Culpa o descuido, sin otra calificación, significa culpa o descuido leve. Esta especie de culpa se opone a la diligencia o cuidado ordinario o mediano. “El que debe administrar un negocio como un buen padre de familia, es responsable de esta especie de culpa. “Culpa o descuido levísimo es la falta de aquella esmerada diligencia que un hombre juicioso emplea en la administración de sus negocios importantes.
Esta especie de culpa se opone a la suma diligencia o cuidado. “El dolo consiste en la intención positiva de inferir injuria a la persona o propiedad de otro”. [11] Al respecto, la Corte Constitucional ha considerado lo siguiente: “(…) la Corte debe advertir, en concordancia con su propia jurisprudencia, que sólo es factible fundar una acción de tutela cuando se observa que de una manera manifiesta aparece arbitraria la valoración probatoria hecha por el juez en la correspondiente providencia.
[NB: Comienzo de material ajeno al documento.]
-- pv_equiv track=rewrite | github.com/Gonza-e/Aed- | Python/SpyNum.py | numSpy
-- ===== SOURCE A (Python) =====
-- def numSpy(num,num1,sum,prod: int) -> bool:
--     if num1 == 0:
--         if sum == prod:
--             return True
--         else:
--             return False
--     else:
--         return numSpy(num,num1 // 10,sum + (num1 % 10),prod *(num1 % 10))
-- ===== SOURCE B (Python) =====
-- def numSpy(num, num1, sum, prod: int) -> bool:
--     # two-phase: collect the digits first, then fold sum/product over the list
--     ds = []
--     while num1 != 0:
--         num1, d = divmod(num1, 10)
--         ds.append(d)
--     t, p = sum, prod
--     for d in ds:
--         t += d
--         p *= d
--     return t == p
-- ===== Notes on version B (the rewrite author's own statement) =====
-- stated objective: idiomatic
-- what changed: Replaces the 4-accumulator tail recursion by an iterative two-phase version: first collect the digits with divmod into a list, then fold sum and product over that list.
import Mathlib
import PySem

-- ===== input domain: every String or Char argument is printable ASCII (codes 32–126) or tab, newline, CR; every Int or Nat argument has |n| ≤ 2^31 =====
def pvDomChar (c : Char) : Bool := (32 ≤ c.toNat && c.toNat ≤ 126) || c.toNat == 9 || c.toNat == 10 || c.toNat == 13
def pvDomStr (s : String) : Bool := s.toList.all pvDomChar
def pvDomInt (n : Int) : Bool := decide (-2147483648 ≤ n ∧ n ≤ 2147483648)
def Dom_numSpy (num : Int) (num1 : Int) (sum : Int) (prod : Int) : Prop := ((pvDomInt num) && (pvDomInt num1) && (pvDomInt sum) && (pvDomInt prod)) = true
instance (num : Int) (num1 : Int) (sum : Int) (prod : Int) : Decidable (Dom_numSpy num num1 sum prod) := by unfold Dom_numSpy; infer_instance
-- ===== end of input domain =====

-- B is the same digit-sum = digit-product check written iteratively in two phases
-- (collect digits, then fold); Pre_ restricts to num1 ≥ 0, where A terminates.

-- ===== PORT A =====
-- literal port of A's tail recursion; the 'num1 < 0' branch only makes the
-- recursion total in Lean (Python A never terminates there; Pre_ excludes it)
def numSpy (num : Int) (num1 : Int) (sum : Int) (prod : Int) : Bool :=
  if num1 = 0 then
    (if sum = prod then true else false)
  else if _h : num1 < 0 then
    false
  else
    numSpy num (PySem.Int.floordiv num1 10) (sum + PySem.Int.mod num1 10)
      (prod * PySem.Int.mod num1 10)
termination_by num1.toNat
decreasing_by
  have h10 : (0:Int) < 10 := by omega
  rw [PySem.Int.floordiv_eq_ediv_of_pos h10]
  omega

-- ===== PORT B =====
-- phase 1 of Source B: the while loop collecting digits (append order = cons order here,
-- least-significant first, exactly the order Source B's second loop consumes them);
-- the 'num1 < 0' branch again only makes it total (Pre_ excludes it).
def numSpyDigits (num1 : Int) : List Int :=
  if num1 = 0 then []
  else if _h : num1 < 0 then []
  else PySem.Int.mod num1 10 :: numSpyDigits (PySem.Int.floordiv num1 10)
termination_by num1.toNat
decreasing_by
  have h10 : (0:Int) < 10 := by omega
  rw [PySem.Int.floordiv_eq_ediv_of_pos h10]
  omega

def numSpy_alt (num : Int) (num1 : Int) (sum : Int) (prod : Int) : Bool :=
  let ds := numSpyDigits num1
  let tp := ds.foldl (fun (tp : Int × Int) d => (tp.1 + d, tp.2 * d)) (sum, prod)
  decide (tp.1 = tp.2)

-- ===== PRECONDITION & SPEC =====
-- Pre_ excludes num1 < 0: there Python A recurses forever (RecursionError) and B's loop hangs.
def Pre_numSpy (num : Int) (num1 : Int) (sum : Int) (prod : Int) : Prop := 0 ≤ num1
instance (num : Int) (num1 : Int) (sum : Int) (prod : Int) : Decidable (Pre_numSpy num num1 sum prod) := by unfold Pre_numSpy; infer_instance
def pvWitness_numSpy : Int × Int × Int × Int := (22, 22, 0, 1)

def Spec_numSpy (num : Int) (num1 : Int) (sum : Int) (prod : Int) (out : Bool) : Prop := out = numSpy_alt num num1 sum prod
instance (num : Int) (num1 : Int) (sum : Int) (prod : Int) (out : Bool) : Decidable (Spec_numSpy num num1 sum prod out) := by unfold Spec_numSpy; infer_instance

-- ===== CLAIM (what is proved, stated in full; the proofs are below) =====
def Claim_equal_numSpy : Prop := ∀ (num : Int) (num1 : Int) (sum : Int) (prod : Int), Dom_numSpy num num1 sum prod → Pre_numSpy num num1 sum prod → Spec_numSpy num num1 sum prod (numSpy num num1 sum prod)

-- ===== LEMMAS AND PROOFS =====

theorem numSpy_alt_step (num num1 sum prod : Int) (h0 : num1 ≠ 0) (hn : ¬ num1 < 0) :
    numSpy_alt num num1 sum prod =
      numSpy_alt num (PySem.Int.floordiv num1 10) (sum + PySem.Int.mod num1 10)
        (prod * PySem.Int.mod num1 10) := by
  unfold numSpy_alt
  rw [numSpyDigits]
  simp [h0, hn]

theorem numSpy_eq_alt (n : Nat) : ∀ (num1 : Int), num1.toNat = n → 0 ≤ num1 →
    ∀ (num sum prod : Int), numSpy num num1 sum prod = numSpy_alt num num1 sum prod := by
  induction n using Nat.strong_induction_on with
  | _ n ih =>
    intro num1 hn hpos num sum prod
    by_cases h0 : num1 = 0
    · subst h0
      rw [numSpy]
      unfold numSpy_alt
      rw [numSpyDigits]
      simp
    · have hneg : ¬ num1 < 0 := by omega
      rw [numSpy]
      simp only [h0, if_false, dif_neg hneg]
      rw [numSpy_alt_step num num1 sum prod h0 hneg]
      have hfd : PySem.Int.floordiv num1 10 = num1 / 10 :=
        PySem.Int.floordiv_eq_ediv_of_pos (by omega)
      apply ih (PySem.Int.floordiv num1 10).toNat ?_ _ rfl ?_
      · rw [hfd]; omega
      · rw [hfd]; omega

-- ===== VERDICT (by name: the statement is the Claim_ definition above) =====
theorem numSpy_spec : Claim_equal_numSpy := by
  intro num num1 sum prod _hd hp
  exact numSpy_eq_alt num1.toNat num1 rfl hp num sum prod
El error en el juicio valorativo de la prueba ‘debe ser de tal entidad que sea ostensible, flagrante y manifiesto, y el mismo debe tener una incidencia directa en la decisión, pues el juez de tutela no puede convertirse en una instancia revisora de la actividad de evaluación probatoria del juez que ordinariamente conoce de un asunto, según las reglas generales de competencia’.
En relación con la competencia del juez de tutela para la evaluación de los cargos relativos a los defectos fácticos, es importante también precisar, que dicho juez no puede constituirse en una instancia para “revisar” las valoraciones probatorias de otros jueces ordinarios” (Sentencia T-086 de 2007 M.P. Manuel José Cepeda Espinosa).